Sasol has staged a remarkable recovery on the JSE from its low levels of only a few weeks ago – increasing more than 700% from around R21 per share in the last week in March to the current R170.
This makes it the darling of investors who took a chance and bought the energy and chemical company’s shares at exceptionally low prices.
Investors who sold their shares at low prices are obviously not happy at all and those who invested in the share a few months earlier are not that happy either, facing losses that are still sitting uncomfortably close to 50%.
Yes, Sasol was sitting at above R300 per share as recently as November and December last year.
The reasons for the sharp fall in its share price from above R300 within a few months (and from more than R600 some 18 months ago) are well documented.
Pricey project across the sea
Investor concerns regarding the huge and expensive Lake Charles Chemical Project (LCCP) in the US grew to such an extent that anybody remotely interested in Sasol’s fortunes quickly learnt what the letters LCCP stand for.
The project took much longer to complete and cost several billion US dollars more than originally planned. The problems were so severe that it cost several top executives their jobs and everybody remotely connected to the project whatever Christmas bonus they were hoping for.
Over the last few years, management spent a lot of time convincing bankers that the LCCP was going well and that finances would start to improve – and even more time convincing shareholders of the same.
Just when it looked like things were going to work out, an explosion and fire damaged a part of the Lake Charles plant and the US and China started a trade war that had the potential to inflict even more damage on an already-weak global economy.
Enter the virus and oil price shock
Then the unprecedented happened: countries around the world suddenly shut down their industries in an effort to control the spread of Covid-19.
In addition to reducing the demand for all of Sasol’s products for who knows how long, fuel and chemical prices reached new lows. The oil price, usually an indicator of Sasol’s health, dropped to its lowest levels ever.

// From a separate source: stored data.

-- pv_equiv track=rewrite | github.com/kmoreti/python-masterclass | IntroToLists/test.py | Solution
-- ===== SOURCE A (Python) =====
-- max_value = 1000000000
--
-- def calc(n: int):
--     if n == 1:
--         return 0
--     result = 1
--     if n > 1:
--         for f in range(2, n):
--             result += f
--             if result > max_value:
--                 break
--     return result
--
-- def Solution(A):
--     m = dict()
--     for i in A:
--         if i not in m:
--             m[i] = 1
--         else:
--             m[i] = m[i] + 1
--     total = 0
--     for v in m:
--         total += calc(m[v])
--         if total > max_value:
--             return max_value
--     return total
-- ===== SOURCE B (Python) =====
-- max_value = 1000000000
--
-- def Solution(A):
--     counts = {}
--     for i in A:
--         counts[i] = counts.get(i, 0) + 1
--     total = sum(c * (c - 1) // 2 for c in counts.values())
--     return max_value if total > max_value else total
-- ===== Notes on version B (the rewrite author's own statement) =====
-- stated objective: alternative
-- what changed: calc's accumulation loop (1+2+...+(n-1) with an early break) is replaced by the closed-form triangular number c*(c-1)//2, and the early 'return max_value' inside the summation loop becomes a single final cap of the total.
import Mathlib
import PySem

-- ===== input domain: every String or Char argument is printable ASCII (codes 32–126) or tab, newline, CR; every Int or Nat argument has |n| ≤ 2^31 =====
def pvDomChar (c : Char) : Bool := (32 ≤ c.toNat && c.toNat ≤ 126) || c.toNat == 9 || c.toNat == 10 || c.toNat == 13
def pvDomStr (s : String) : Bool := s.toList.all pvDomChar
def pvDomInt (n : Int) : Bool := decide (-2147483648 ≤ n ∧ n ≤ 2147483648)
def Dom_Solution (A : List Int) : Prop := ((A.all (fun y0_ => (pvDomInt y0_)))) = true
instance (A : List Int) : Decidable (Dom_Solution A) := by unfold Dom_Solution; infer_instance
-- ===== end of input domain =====

-- B replaces calc's accumulation loop by the closed-form triangular number c*(c-1)//2
-- and caps the total once at the end instead of returning early.

-- ===== PORT A =====
def pvMax : Int := 1000000000

-- the 'for f in range(2, n)' loop of calc, with its break
def calcLoop : List Int → Int → Int
  | [], result => result
  | f :: fs, result =>
      let result' := result + f
      if result' > pvMax then result' else calcLoop fs result'

def pvCalc (n : Int) : Int :=
  if n == 1 then 0
  else
    let result : Int := 1
    if n > 1 then calcLoop (PySem.List.pyRange 2 n 1) result else result

-- the 'for v in m:' loop of Solution, with its early return of max_value
def solLoop (m : PySem.Dict Int Int) : List Int → Int → Int
  | [], total => total
  | v :: vs, total =>
      let total' := total + pvCalc (m.getD v 0)  -- m[v]: exact, v is always a key of m here
      if total' > pvMax then pvMax else solLoop m vs total'

def Solution (A : List Int) : Int :=
  let m := A.foldl
    (fun d i => if d.contains i = false then d.insert i 1 else d.insert i (d.getD i 0 + 1))
    PySem.Dict.empty
  solLoop m m.keys 0

-- ===== PORT B =====
def Solution_alt (A : List Int) : Int :=
  let counts := A.foldl (fun d i => d.insert i (d.getD i 0 + 1)) (PySem.Dict.empty : PySem.Dict Int Int)
  let total := (counts.values.map (fun c => PySem.Int.floordiv (c * (c - 1)) 2)).sum
  if total > 1000000000 then 1000000000 else total

-- ===== PRECONDITION & SPEC =====
def Spec_Solution (A : List Int) (out : Int) : Prop := out = Solution_alt A
instance (A : List Int) (out : Int) : Decidable (Spec_Solution A out) := by unfold Spec_Solution; infer_instance

-- ===== CLAIM (what is proved, stated in full; the proofs are below) =====
def Claim_equal_Solution : Prop := ∀ (A : List Int), Dom_Solution A → Spec_Solution A (Solution A)

-- ===== LEMMAS AND PROOFS =====

-- closed-form triangular number used by B
def pvTri (c : Int) : Int := PySem.Int.floordiv (c * (c - 1)) 2

theorem tri_nonneg (c : Int) : 0 ≤ pvTri c := by
  unfold pvTri
  rw [PySem.Int.floordiv_eq_ediv_of_pos (by norm_num)]
  apply Int.ediv_nonneg _ (by norm_num)
  nlinarith [sq_nonneg (2*c - 1)]

theorem sum_pyRange_two (n : Int) (h : 2 ≤ n) :
    2 * (PySem.List.pyRange 2 n 1).sum = n * (n - 1) - 2 := by
  induction n, h using Int.le_induction with
  | base => rw [PySem.List.pyRange_one_eq_nil (by omega)]; norm_num
  | succ n hn ih =>
      rw [PySem.List.pyRange_one_succ_right (by omega)]
      simp only [List.sum_append, List.sum_cons, List.sum_nil]
      linear_combination ih

theorem calcLoop_cons (f : Int) (fs : List Int) (r : Int) :
    calcLoop (f :: fs) r = if r + f > pvMax then r + f else calcLoop fs (r + f) := rfl

theorem solLoop_cons (m : PySem.Dict Int Int) (v : Int) (vs : List Int) (total : Int) :
    solLoop m (v :: vs) total =
      if total + pvCalc (m.getD v 0) > pvMax then pvMax
      else solLoop m vs (total + pvCalc (m.getD v 0)) := rfl

theorem calcLoop_spec (l : List Int) (r : Int) (hl : ∀ f ∈ l, 0 ≤ f) (hr : 0 ≤ r) :
    0 ≤ calcLoop l r ∧
      (calcLoop l r = r + l.sum ∨ (calcLoop l r > pvMax ∧ r + l.sum > pvMax)) := by
  induction l generalizing r with
  | nil => exact ⟨hr, Or.inl (by simp [calcLoop])⟩
  | cons f fs ih =>
      have hf : 0 ≤ f := hl f (by simp)
      have hfs : ∀ g ∈ fs, 0 ≤ g := fun g hg => hl g (List.mem_cons_of_mem _ hg)
      have hsum : 0 ≤ fs.sum := List.sum_nonneg hfs
      rw [calcLoop_cons]
      by_cases hbrk : r + f > pvMax
      · rw [if_pos hbrk]
        refine ⟨by omega, Or.inr ⟨by omega, ?_⟩⟩
        simp only [List.sum_cons]; omega
      · rw [if_neg hbrk]
        obtain ⟨h1, h2⟩ := ih (r + f) hfs (by omega)
        refine ⟨h1, ?_⟩
        simp only [List.sum_cons]
        rcases h2 with h2 | ⟨h2a, h2b⟩
        · exact Or.inl (by omega)
        · exact Or.inr ⟨h2a, by omega⟩

-- A's calc agrees with B's closed form, up to the cap
theorem calc_spec (n : Int) (hn : 1 ≤ n) :
    pvCalc n = pvTri n ∨ (pvCalc n > pvMax ∧ pvTri n > pvMax) := by
  rcases eq_or_lt_of_le hn with h1 | h2
  · left
    have : n = 1 := h1.symm
    subst this
    simp [pvCalc, pvTri, PySem.Int.floordiv]
  · -- n ≥ 2
    have hn2 : 2 ≤ n := by omega
    have hne : (n == 1) = false := by simp; omega
    have hcalc : pvCalc n = calcLoop (PySem.List.pyRange 2 n 1) 1 := by
      unfold pvCalc
      rw [hne, if_neg (by simp), if_pos (by omega)]
    have hmem : ∀ f ∈ PySem.List.pyRange 2 n 1, 0 ≤ f := by
      intro f hf
      rw [PySem.List.mem_pyRange_one] at hf
      omega
    have hsum := sum_pyRange_two n hn2
    have htri : pvTri n = 1 + (PySem.List.pyRange 2 n 1).sum := by
      unfold pvTri
      rw [PySem.Int.floordiv_eq_iff_of_pos (by norm_num)]
      constructor <;> nlinarith [hsum]
    obtain ⟨_, h⟩ := calcLoop_spec (PySem.List.pyRange 2 n 1) 1 hmem (by norm_num)
    rcases h with h | ⟨ha, hb⟩
    · left; rw [hcalc, h, htri]
    · right; exact ⟨by omega, by omega⟩

-- A's summation loop equals the capped closed-form sum
theorem solLoop_spec (m : PySem.Dict Int Int) (vs : List Int) (total : Int)
    (hv : ∀ v ∈ vs, 1 ≤ m.getD v 0) (h0 : 0 ≤ total) (hM : total ≤ pvMax) :
    solLoop m vs total =
      if total + (vs.map (fun v => pvTri (m.getD v 0))).sum > pvMax then pvMax
      else total + (vs.map (fun v => pvTri (m.getD v 0))).sum := by
  induction vs generalizing total with
  | nil => simp [solLoop, hM]
  | cons v vs ih =>
      have hv1 : 1 ≤ m.getD v 0 := hv v (by simp)
      have hvs : ∀ w ∈ vs, 1 ≤ m.getD w 0 := fun w hw => hv w (List.mem_cons_of_mem _ hw)
      have hsum : 0 ≤ (vs.map (fun w => pvTri (m.getD w 0))).sum := by
        apply List.sum_nonneg
        intro x hx
        obtain ⟨w, _, rfl⟩ := List.mem_map.mp hx
        exact tri_nonneg _
      have htri0 : 0 ≤ pvTri (m.getD v 0) := tri_nonneg _
      rw [solLoop_cons]
      simp only [List.map_cons, List.sum_cons]
      rcases calc_spec (m.getD v 0) hv1 with hc | ⟨hca, hcb⟩
      · rw [hc]
        by_cases hb : total + pvTri (m.getD v 0) > pvMax
        · rw [if_pos hb]
          have hbig : total + (pvTri (m.getD v 0) + (vs.map (fun w => pvTri (m.getD w 0))).sum) > pvMax := by omega
          rw [if_pos hbig]
        · rw [if_neg hb]
          rw [ih (total + pvTri (m.getD v 0)) hvs (by omega) (by omega)]
          have harr : total + pvTri (m.getD v 0) + (vs.map (fun w => pvTri (m.getD w 0))).sum
              = total + (pvTri (m.getD v 0) + (vs.map (fun w => pvTri (m.getD w 0))).sum) := by ring
          rw [harr]
      · have hb : total + pvCalc (m.getD v 0) > pvMax := by omega
        rw [if_pos hb]
        have hbig : total + (pvTri (m.getD v 0) + (vs.map (fun w => pvTri (m.getD w 0))).sum) > pvMax := by omega
        rw [if_pos hbig]

-- ===== VERDICT (by name: the statement is the Claim_ definition above) =====
theorem Solution_spec : Claim_equal_Solution := by
  intro A _
  unfold Spec_Solution Solution Solution_alt
  -- the two counting folds build the same dict
  have hfold : A.foldl
      (fun d i => if d.contains i = false then d.insert i 1 else d.insert i (d.getD i 0 + 1))
      PySem.Dict.empty
      = A.foldl (fun d i => d.insert i (d.getD i 0 + 1)) (PySem.Dict.empty : PySem.Dict Int Int) := by
    apply PySem.List.foldl_congr_mem
    intro d i _
    by_cases h : d.contains i = true
    · simp [h]
    · have h' : d.contains i = false := by simpa using h
      simp [h', PySem.Dict.getD_of_not_contains]
  rw [hfold, PySem.Dict.foldl_insert_getD_add_one_eq_counter]
  set m := PySem.Dict.counter A with hm
  have hnd : m.keys.Nodup := PySem.Dict.nodup_keys_counter A
  have hvals : m.values = m.keys.map (fun k => m.getD k 0) :=
    PySem.Dict.values_eq_map_keys m hnd 0
  have hv : ∀ v ∈ m.keys, 1 ≤ m.getD v 0 := by
    intro v hvk
    rw [hm, PySem.Dict.keys_counter] at hvk
    have hmem : v ∈ A := (PySem.Set.mem_ofList A v).mp hvk
    rw [hm, PySem.Dict.getD_counter]
    have : 0 < A.count v := List.count_pos_iff.mpr hmem
    omega
  rw [solLoop_spec m m.keys 0 hv (by norm_num) (by norm_num [pvMax])]
  simp only [hvals, List.map_map, Function.comp_def, pvMax, pvTri, zero_add]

Even the fall in the exchange rate of the rand to a record low of more than R19 per dollar – usually good for the Sasol share price – had little effect. Amid the negative market sentiment and perceived risks of the company’s balance sheet, Sasol dropped like a stone to a low of just a few cents above R20 per share.
At that point, Sasol was down more than 90% since the beginning of year, when it was trading at R276. Hindsight shows that the market overreacted.
When the oil price turned, Sasol started its phenomenal run. Not even the rand strengthening to better than R17 per dollar could hold it back.
The current volatility in the market suggests that timing is now more important than ever for private investors and professional fund managers alike.
In the case of Sasol, comparing the share price with the interaction of the rand and the international oil price would give a rough indication of whether the share is cheap or expensive. The oil price and exchange rate (the rand oil price) determines the profitability of Sasol’s local fuel plants and serves as a proxy for the performance of the other divisions.
Thus, the share price in relation to the rand oil price would indicate whether the share is cheap or expensive.
A comparison between Sasol’s share price and the rand oil price for the past 12 months indicates that the share price actually declined in relation to the company’s profit drivers from March to August 2019 – in tandem with declining investor confidence in Sasol. A quick scan of news articles highlighting Sasol’s challenges would probably support the statistics.
The sharp surge on the graph at the end of February 2020 represents the sudden decline in the oil price, with Sasol shares starting to fall thereafter.
The graph indicates that Sasol was way undervalued at the end of March, as the subsequent sharp recovery has shown.
Indications are that the share price is currently close to where it should be relative to the exchange rate and the oil and chemical market. It also looks like the strong run in the share price has petered out for now.
Commentators will say that the market is waiting for fresh direction or new information; investors will either celebrate their good timing or mourn a good opportunity.